Available data below:

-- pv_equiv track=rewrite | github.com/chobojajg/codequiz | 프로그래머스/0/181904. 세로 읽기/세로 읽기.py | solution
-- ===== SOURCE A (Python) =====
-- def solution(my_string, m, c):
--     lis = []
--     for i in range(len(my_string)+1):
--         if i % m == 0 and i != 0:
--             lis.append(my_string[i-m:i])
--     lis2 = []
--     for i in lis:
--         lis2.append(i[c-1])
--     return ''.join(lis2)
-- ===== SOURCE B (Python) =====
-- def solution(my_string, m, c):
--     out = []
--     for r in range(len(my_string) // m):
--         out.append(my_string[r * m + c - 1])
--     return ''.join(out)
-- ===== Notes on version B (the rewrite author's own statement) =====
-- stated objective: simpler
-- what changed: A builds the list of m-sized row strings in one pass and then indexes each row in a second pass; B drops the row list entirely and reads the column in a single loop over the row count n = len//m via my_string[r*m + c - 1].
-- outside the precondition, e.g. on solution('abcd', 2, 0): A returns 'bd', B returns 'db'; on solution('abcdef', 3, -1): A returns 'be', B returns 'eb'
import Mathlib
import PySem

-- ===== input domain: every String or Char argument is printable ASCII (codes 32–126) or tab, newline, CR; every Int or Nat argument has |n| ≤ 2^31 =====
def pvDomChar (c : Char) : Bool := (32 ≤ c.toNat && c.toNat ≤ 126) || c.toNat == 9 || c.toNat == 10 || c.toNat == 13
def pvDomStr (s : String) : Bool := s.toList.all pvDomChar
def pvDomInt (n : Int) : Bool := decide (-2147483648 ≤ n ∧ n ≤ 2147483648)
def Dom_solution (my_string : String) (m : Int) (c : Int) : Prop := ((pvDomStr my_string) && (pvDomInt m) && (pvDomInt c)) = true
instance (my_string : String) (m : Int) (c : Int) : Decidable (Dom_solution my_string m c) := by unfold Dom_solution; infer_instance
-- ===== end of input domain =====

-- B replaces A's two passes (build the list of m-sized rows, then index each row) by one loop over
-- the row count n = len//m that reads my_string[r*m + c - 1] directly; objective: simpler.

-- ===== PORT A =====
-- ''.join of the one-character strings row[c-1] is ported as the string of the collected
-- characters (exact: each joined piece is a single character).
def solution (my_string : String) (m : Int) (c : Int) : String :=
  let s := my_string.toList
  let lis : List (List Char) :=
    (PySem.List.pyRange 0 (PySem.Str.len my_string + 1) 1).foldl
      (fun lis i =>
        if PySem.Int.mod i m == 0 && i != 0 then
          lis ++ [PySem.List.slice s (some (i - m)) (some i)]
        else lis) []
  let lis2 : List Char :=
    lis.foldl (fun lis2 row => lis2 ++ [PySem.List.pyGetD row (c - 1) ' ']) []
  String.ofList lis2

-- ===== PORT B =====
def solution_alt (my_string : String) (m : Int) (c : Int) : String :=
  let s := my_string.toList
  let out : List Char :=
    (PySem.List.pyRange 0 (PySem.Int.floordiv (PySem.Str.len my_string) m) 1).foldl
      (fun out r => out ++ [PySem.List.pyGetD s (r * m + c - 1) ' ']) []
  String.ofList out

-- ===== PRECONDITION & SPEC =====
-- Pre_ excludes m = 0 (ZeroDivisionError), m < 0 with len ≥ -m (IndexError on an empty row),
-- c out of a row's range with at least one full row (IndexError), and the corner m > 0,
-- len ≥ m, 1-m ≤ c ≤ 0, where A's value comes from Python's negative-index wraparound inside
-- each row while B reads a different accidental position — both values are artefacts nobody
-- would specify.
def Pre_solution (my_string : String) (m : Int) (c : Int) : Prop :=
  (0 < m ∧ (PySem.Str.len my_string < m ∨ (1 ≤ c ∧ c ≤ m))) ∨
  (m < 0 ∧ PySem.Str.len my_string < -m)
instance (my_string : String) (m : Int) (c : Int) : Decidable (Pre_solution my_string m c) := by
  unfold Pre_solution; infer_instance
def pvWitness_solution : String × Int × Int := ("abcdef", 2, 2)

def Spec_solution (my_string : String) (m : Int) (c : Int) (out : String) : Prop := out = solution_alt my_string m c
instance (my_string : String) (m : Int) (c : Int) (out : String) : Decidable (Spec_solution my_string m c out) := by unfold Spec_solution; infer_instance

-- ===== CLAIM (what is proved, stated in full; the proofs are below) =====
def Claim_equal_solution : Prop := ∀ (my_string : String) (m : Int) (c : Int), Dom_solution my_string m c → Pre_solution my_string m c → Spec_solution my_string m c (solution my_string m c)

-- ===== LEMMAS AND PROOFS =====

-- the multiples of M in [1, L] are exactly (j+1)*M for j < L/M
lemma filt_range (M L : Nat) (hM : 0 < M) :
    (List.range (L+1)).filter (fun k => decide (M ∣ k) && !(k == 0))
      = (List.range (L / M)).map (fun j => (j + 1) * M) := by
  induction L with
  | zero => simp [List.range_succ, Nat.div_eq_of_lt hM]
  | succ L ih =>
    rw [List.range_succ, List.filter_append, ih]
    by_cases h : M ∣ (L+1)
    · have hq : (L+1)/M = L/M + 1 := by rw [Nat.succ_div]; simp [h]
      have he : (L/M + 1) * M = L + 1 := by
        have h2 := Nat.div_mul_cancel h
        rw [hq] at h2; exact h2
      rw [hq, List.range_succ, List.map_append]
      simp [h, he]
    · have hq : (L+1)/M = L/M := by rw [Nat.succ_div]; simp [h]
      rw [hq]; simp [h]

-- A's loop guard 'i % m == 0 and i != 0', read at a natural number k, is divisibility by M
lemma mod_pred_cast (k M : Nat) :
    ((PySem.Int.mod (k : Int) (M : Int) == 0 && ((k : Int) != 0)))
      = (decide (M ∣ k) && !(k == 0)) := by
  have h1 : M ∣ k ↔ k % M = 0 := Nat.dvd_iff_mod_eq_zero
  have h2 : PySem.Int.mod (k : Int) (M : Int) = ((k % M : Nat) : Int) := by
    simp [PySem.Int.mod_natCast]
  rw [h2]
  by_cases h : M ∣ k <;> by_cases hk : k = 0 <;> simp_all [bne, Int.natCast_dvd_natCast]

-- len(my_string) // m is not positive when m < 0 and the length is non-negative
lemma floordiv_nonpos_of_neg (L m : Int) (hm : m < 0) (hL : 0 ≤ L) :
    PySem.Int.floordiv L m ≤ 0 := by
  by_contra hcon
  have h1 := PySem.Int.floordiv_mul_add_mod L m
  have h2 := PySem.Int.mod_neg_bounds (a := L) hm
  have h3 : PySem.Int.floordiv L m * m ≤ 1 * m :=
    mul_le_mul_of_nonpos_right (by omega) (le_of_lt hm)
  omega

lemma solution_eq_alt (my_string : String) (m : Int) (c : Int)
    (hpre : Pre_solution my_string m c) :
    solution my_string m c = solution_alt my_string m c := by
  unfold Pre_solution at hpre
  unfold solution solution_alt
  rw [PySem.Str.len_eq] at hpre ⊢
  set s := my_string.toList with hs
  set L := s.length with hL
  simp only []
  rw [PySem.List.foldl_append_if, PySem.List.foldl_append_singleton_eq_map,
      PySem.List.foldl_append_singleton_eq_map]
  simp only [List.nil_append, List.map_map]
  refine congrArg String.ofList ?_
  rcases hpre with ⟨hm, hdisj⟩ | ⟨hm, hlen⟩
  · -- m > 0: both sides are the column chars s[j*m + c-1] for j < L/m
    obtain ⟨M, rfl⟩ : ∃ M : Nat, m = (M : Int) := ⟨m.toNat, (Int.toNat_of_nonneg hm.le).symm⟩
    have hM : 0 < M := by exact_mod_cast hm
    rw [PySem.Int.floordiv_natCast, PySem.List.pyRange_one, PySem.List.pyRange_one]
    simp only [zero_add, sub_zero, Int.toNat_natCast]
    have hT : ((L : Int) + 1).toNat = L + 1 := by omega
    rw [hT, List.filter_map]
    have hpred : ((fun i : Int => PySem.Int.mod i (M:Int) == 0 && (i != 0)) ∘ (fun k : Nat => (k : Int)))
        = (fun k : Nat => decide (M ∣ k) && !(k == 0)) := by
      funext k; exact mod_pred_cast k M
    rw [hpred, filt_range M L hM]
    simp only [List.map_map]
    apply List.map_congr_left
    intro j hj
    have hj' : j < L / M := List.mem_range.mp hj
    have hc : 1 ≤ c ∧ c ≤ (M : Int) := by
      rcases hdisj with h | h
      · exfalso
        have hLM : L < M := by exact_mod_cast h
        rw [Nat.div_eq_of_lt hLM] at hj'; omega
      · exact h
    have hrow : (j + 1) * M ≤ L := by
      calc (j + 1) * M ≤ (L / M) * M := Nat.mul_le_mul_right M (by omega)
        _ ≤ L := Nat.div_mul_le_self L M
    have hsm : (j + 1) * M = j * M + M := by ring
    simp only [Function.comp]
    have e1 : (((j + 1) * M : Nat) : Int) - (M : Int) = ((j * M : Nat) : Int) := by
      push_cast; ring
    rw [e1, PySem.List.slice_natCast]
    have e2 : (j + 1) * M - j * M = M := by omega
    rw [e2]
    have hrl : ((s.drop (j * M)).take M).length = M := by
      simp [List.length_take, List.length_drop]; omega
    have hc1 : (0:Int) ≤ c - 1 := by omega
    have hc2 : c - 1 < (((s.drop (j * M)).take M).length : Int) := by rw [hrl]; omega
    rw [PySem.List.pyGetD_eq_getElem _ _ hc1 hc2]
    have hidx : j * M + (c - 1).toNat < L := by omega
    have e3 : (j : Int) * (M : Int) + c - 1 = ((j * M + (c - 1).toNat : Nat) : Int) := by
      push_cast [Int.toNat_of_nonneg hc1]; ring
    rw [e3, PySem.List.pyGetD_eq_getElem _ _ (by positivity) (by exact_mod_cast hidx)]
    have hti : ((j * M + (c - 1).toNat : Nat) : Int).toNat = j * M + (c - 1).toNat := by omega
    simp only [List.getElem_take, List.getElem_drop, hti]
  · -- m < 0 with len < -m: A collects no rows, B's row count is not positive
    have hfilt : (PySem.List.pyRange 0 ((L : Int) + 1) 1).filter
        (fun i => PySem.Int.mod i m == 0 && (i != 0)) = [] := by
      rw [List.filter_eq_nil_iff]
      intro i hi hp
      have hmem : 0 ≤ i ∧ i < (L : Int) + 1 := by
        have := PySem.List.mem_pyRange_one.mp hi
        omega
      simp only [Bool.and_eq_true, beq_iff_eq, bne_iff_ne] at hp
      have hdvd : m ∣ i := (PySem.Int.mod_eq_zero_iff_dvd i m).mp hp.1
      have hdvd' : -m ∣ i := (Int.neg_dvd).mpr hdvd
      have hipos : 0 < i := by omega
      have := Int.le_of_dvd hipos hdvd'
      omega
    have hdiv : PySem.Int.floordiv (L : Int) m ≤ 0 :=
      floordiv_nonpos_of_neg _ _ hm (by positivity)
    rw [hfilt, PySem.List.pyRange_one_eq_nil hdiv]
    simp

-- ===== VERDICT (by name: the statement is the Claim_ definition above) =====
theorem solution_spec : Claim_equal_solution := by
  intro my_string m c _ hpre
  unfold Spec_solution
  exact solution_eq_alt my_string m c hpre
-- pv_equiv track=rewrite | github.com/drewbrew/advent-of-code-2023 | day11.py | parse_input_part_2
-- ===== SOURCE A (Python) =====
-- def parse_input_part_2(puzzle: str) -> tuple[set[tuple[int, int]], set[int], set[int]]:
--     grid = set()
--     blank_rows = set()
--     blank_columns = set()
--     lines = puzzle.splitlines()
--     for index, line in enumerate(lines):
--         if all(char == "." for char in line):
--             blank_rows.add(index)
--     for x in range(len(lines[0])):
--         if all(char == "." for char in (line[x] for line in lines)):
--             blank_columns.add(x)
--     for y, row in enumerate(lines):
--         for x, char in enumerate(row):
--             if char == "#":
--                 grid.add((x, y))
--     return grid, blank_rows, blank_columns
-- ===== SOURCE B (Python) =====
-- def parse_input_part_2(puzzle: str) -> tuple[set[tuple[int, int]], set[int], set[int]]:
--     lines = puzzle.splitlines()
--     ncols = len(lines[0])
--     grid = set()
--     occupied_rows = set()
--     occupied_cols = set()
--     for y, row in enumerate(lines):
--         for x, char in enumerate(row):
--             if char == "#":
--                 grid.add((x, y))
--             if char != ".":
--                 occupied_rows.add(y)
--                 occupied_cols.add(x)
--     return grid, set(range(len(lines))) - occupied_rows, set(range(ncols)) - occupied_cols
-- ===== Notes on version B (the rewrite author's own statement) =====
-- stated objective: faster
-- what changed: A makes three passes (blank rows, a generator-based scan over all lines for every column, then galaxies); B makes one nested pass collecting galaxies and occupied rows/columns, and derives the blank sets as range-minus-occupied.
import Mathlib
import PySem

End of Available data.

**What you should do:**
Look above for the line with "unfold Pre_solution at hpre" and the line with "c-1] for j < L/m". Retype those two lines and every line between them exactly, adding nothing.

**Finished exercise:**
  unfold Pre_solution at hpre
  unfold solution solution_alt
  rw [PySem.Str.len_eq] at hpre ⊢
  set s := my_string.toList with hs
  set L := s.length with hL
  simp only []
  rw [PySem.List.foldl_append_if, PySem.List.foldl_append_singleton_eq_map,
      PySem.List.foldl_append_singleton_eq_map]
  simp only [List.nil_append, List.map_map]
  refine congrArg String.ofList ?_
  rcases hpre with ⟨hm, hdisj⟩ | ⟨hm, hlen⟩
  · -- m > 0: both sides are the column chars s[j*m + c-1] for j < L/m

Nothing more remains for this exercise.